— Your instructions —
From first line to last, give the material again unchanged.

——————

-- pv_equiv track=rewrite | github.com/ToniBiro/Proiect-GeomComp | backend/prgc/test_app.py | getCircularPerm
-- ===== SOURCE A (Python) =====
-- def getCircularPerm (polygon):
-- 	# given a polygonal chain, returns all permutation to the left
-- 	# only one at a time (its an iterable)
-- 	firstPolygon = polygon
-- 	currentPolygon = polygon
-- 	yield polygon
-- 	while True:
-- 		currentPolygon = currentPolygon[1:]+currentPolygon[:1]
-- 		if currentPolygon == firstPolygon: break
-- 		yield currentPolygon
-- ===== SOURCE B (Python) =====
-- def getCircularPerm(polygon):
--     # yield the original, then each left-rotation built directly by index slicing,
--     # stopping early if a rotation equals the original (periodic chain)
--     yield polygon
--     for i in range(1, len(polygon)):
--         rot = polygon[i:] + polygon[:i]
--         if rot == polygon:
--             break
--         yield rot
-- ===== Notes on version B (the rewrite author's own statement) =====
-- stated objective: alternative
-- what changed: Replaces the unbounded while-True loop that mutates a running 'current' rotation with a bounded for-loop over indices that slices each rotation directly from the original polygon.
import Mathlib
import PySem

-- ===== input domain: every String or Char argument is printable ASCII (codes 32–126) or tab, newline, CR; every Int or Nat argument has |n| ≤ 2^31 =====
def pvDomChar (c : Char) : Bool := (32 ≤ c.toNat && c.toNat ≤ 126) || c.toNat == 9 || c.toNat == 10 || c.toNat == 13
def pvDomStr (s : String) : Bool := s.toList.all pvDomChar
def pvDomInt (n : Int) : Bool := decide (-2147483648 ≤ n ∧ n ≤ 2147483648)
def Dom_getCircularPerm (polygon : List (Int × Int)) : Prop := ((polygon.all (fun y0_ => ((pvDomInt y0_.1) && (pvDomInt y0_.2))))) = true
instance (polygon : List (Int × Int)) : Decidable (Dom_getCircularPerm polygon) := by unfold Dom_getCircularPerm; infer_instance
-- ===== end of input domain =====

-- B replaces A's unbounded mutate-current while-loop by a bounded index loop slicing each rotation from the original (alternative decomposition, same cost).


-- ===== PORT A =====
-- A's while-True loop: each step replaces current by current[1:]+current[:1]
-- (for index 1 these slices are exactly List.drop 1 / List.take 1), breaks when
-- it equals the first polygon. The loop provably terminates within length
-- iterations (rotation by length is the identity), so fuel = length is exact.
def getCircularPermLoopA (first cur : List (Int × Int)) : Nat → List (List (Int × Int))
  | 0 => []
  | fuel + 1 =>
    let c := cur.drop 1 ++ cur.take 1
    if c = first then [] else c :: getCircularPermLoopA first c fuel

def getCircularPerm (polygon : List (Int × Int)) : List (List (Int × Int)) :=
  polygon :: getCircularPermLoopA polygon polygon polygon.length

-- ===== PORT B =====
-- B's for-loop over i in range(1, len(polygon)): rot = polygon[i:] + polygon[:i]
def getCircularPermLoopB (p : List (Int × Int)) (i n : Nat) : List (List (Int × Int)) :=
  if i < n then
    let rot := p.drop i ++ p.take i
    if rot = p then [] else rot :: getCircularPermLoopB p (i + 1) n
  else []
termination_by n - i

def getCircularPerm_alt (polygon : List (Int × Int)) : List (List (Int × Int)) :=
  polygon :: getCircularPermLoopB polygon 1 polygon.length

-- ===== PRECONDITION & SPEC =====
def Spec_getCircularPerm (polygon : List (Int × Int)) (out : List (List (Int × Int))) : Prop := out = getCircularPerm_alt polygon
instance (polygon : List (Int × Int)) (out : List (List (Int × Int))) : Decidable (Spec_getCircularPerm polygon out) := by unfold Spec_getCircularPerm; infer_instance

-- ===== CLAIM (what is proved, stated in full; the proofs are below) =====
def Claim_equal_getCircularPerm : Prop := ∀ (polygon : List (Int × Int)), Dom_getCircularPerm polygon → Spec_getCircularPerm polygon (getCircularPerm polygon)

-- ===== LEMMAS AND PROOFS =====

-- one A-step on any list is rotation by 1
theorem drop1_take1_eq_rotate (l : List (Int × Int)) :
    l.drop 1 ++ l.take 1 = l.rotate 1 := by
  cases l with
  | nil => simp
  | cons a t =>
    rw [List.rotate_eq_drop_append_take (by simp)]

-- A's loop, started at rotation j of p with fuel length - j, equals B's loop at index j+1
theorem loopA_eq_loopB (p : List (Int × Int)) (j : Nat) (hj : j < p.length) :
    getCircularPermLoopA p (p.rotate j) (p.length - j) = getCircularPermLoopB p (j + 1) p.length := by
  have hfuel : p.length - j = (p.length - (j + 1)) + 1 := by omega
  rw [hfuel, getCircularPermLoopA, drop1_take1_eq_rotate, List.rotate_rotate]
  rw [getCircularPermLoopB]
  by_cases hlt : j + 1 < p.length
  · simp only [if_pos hlt]
    rw [← List.rotate_eq_drop_append_take (by omega)]
    by_cases heq : p.rotate (j + 1) = p
    · simp [heq]
    · simp only [if_neg heq]
      have ih := loopA_eq_loopB p (j + 1) hlt
      rw [← ih]
  · -- j + 1 = length : rotation by length is p, so A breaks; B's range is exhausted
    have hje : j + 1 = p.length := by omega
    simp only [if_neg hlt]
    rw [hje, List.rotate_length]
    simp
termination_by p.length - j

theorem getCircularPerm_eq (polygon : List (Int × Int)) :
    getCircularPerm polygon = getCircularPerm_alt polygon := by
  unfold getCircularPerm getCircularPerm_alt
  cases hn : polygon.length with
  | zero =>
    rw [getCircularPermLoopB]
    simp [getCircularPermLoopA]
  | succ m =>
    have h0 : 0 < polygon.length := by omega
    have := loopA_eq_loopB polygon 0 h0
    rw [List.rotate_zero] at this
    simpa [hn] using this

-- ===== VERDICT (by name: the statement is the Claim_ definition above) =====
theorem getCircularPerm_spec : Claim_equal_getCircularPerm := by
  intro polygon _
  unfold Spec_getCircularPerm
  exact getCircularPerm_eq polygon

——————

— Answer to the exercise —
-- pv_equiv track=rewrite | github.com/ToniBiro/Proiect-GeomComp | backend/prgc/test_app.py | getCircularPerm
-- ===== SOURCE A (Python) =====
-- def getCircularPerm (polygon):
-- 	# given a polygonal chain, returns all permutation to the left
-- 	# only one at a time (its an iterable)
-- 	firstPolygon = polygon
-- 	currentPolygon = polygon
-- 	yield polygon
-- 	while True:
-- 		currentPolygon = currentPolygon[1:]+currentPolygon[:1]
-- 		if currentPolygon == firstPolygon: break
-- 		yield currentPolygon
-- ===== SOURCE B (Python) =====
-- def getCircularPerm(polygon):
--     # yield the original, then each left-rotation built directly by index slicing,
--     # stopping early if a rotation equals the original (periodic chain)
--     yield polygon
--     for i in range(1, len(polygon)):
--         rot = polygon[i:] + polygon[:i]
--         if rot == polygon:
--             break
--         yield rot
-- ===== Notes on version B (the rewrite author's own statement) =====
-- stated objective: alternative
-- what changed: Replaces the unbounded while-True loop that mutates a running 'current' rotation with a bounded for-loop over indices that slices each rotation directly from the original polygon.
import Mathlib
import PySem

-- ===== input domain: every String or Char argument is printable ASCII (codes 32–126) or tab, newline, CR; every Int or Nat argument has |n| ≤ 2^31 =====
def pvDomChar (c : Char) : Bool := (32 ≤ c.toNat && c.toNat ≤ 126) || c.toNat == 9 || c.toNat == 10 || c.toNat == 13
def pvDomStr (s : String) : Bool := s.toList.all pvDomChar
def pvDomInt (n : Int) : Bool := decide (-2147483648 ≤ n ∧ n ≤ 2147483648)
def Dom_getCircularPerm (polygon : List (Int × Int)) : Prop := ((polygon.all (fun y0_ => ((pvDomInt y0_.1) && (pvDomInt y0_.2))))) = true
instance (polygon : List (Int × Int)) : Decidable (Dom_getCircularPerm polygon) := by unfold Dom_getCircularPerm; infer_instance
-- ===== end of input domain =====

-- B replaces A's unbounded mutate-current while-loop by a bounded index loop slicing each rotation from the original (alternative decomposition, same cost).


-- ===== PORT A =====
-- A's while-True loop: each step replaces current by current[1:]+current[:1]
-- (for index 1 these slices are exactly List.drop 1 / List.take 1), breaks when
-- it equals the first polygon. The loop provably terminates within length
-- iterations (rotation by length is the identity), so fuel = length is exact.
def getCircularPermLoopA (first cur : List (Int × Int)) : Nat → List (List (Int × Int))
  | 0 => []
  | fuel + 1 =>
    let c := cur.drop 1 ++ cur.take 1
    if c = first then [] else c :: getCircularPermLoopA first c fuel

def getCircularPerm (polygon : List (Int × Int)) : List (List (Int × Int)) :=
  polygon :: getCircularPermLoopA polygon polygon polygon.length

-- ===== PORT B =====
-- B's for-loop over i in range(1, len(polygon)): rot = polygon[i:] + polygon[:i]
def getCircularPermLoopB (p : List (Int × Int)) (i n : Nat) : List (List (Int × Int)) :=
  if i < n then
    let rot := p.drop i ++ p.take i
    if rot = p then [] else rot :: getCircularPermLoopB p (i + 1) n
  else []
termination_by n - i

def getCircularPerm_alt (polygon : List (Int × Int)) : List (List (Int × Int)) :=
  polygon :: getCircularPermLoopB polygon 1 polygon.length

-- ===== PRECONDITION & SPEC =====
def Spec_getCircularPerm (polygon : List (Int × Int)) (out : List (List (Int × Int))) : Prop := out = getCircularPerm_alt polygon
instance (polygon : List (Int × Int)) (out : List (List (Int × Int))) : Decidable (Spec_getCircularPerm polygon out) := by unfold Spec_getCircularPerm; infer_instance

-- ===== CLAIM (what is proved, stated in full; the proofs are below) =====
def Claim_equal_getCircularPerm : Prop := ∀ (polygon : List (Int × Int)), Dom_getCircularPerm polygon → Spec_getCircularPerm polygon (getCircularPerm polygon)

-- ===== LEMMAS AND PROOFS =====

-- one A-step on any list is rotation by 1
theorem drop1_take1_eq_rotate (l : List (Int × Int)) :
    l.drop 1 ++ l.take 1 = l.rotate 1 := by
  cases l with
  | nil => simp
  | cons a t =>
    rw [List.rotate_eq_drop_append_take (by simp)]

-- A's loop, started at rotation j of p with fuel length - j, equals B's loop at index j+1
theorem loopA_eq_loopB (p : List (Int × Int)) (j : Nat) (hj : j < p.length) :
    getCircularPermLoopA p (p.rotate j) (p.length - j) = getCircularPermLoopB p (j + 1) p.length := by
  have hfuel : p.length - j = (p.length - (j + 1)) + 1 := by omega
  rw [hfuel, getCircularPermLoopA, drop1_take1_eq_rotate, List.rotate_rotate]
  rw [getCircularPermLoopB]
  by_cases hlt : j + 1 < p.length
  · simp only [if_pos hlt]
    rw [← List.rotate_eq_drop_append_take (by omega)]
    by_cases heq : p.rotate (j + 1) = p
    · simp [heq]
    · simp only [if_neg heq]
      have ih := loopA_eq_loopB p (j + 1) hlt
      rw [← ih]
  · -- j + 1 = length : rotation by length is p, so A breaks; B's range is exhausted
    have hje : j + 1 = p.length := by omega
    simp only [if_neg hlt]
    rw [hje, List.rotate_length]
    simp
termination_by p.length - j

theorem getCircularPerm_eq (polygon : List (Int × Int)) :
    getCircularPerm polygon = getCircularPerm_alt polygon := by
  unfold getCircularPerm getCircularPerm_alt
  cases hn : polygon.length with
  | zero =>
    rw [getCircularPermLoopB]
    simp [getCircularPermLoopA]
  | succ m =>
    have h0 : 0 < polygon.length := by omega
    have := loopA_eq_loopB polygon 0 h0
    rw [List.rotate_zero] at this
    simpa [hn] using this

-- ===== VERDICT (by name: the statement is the Claim_ definition above) =====
theorem getCircularPerm_spec : Claim_equal_getCircularPerm := by
  intro polygon _
  unfold Spec_getCircularPerm
  exact getCircularPerm_eq polygon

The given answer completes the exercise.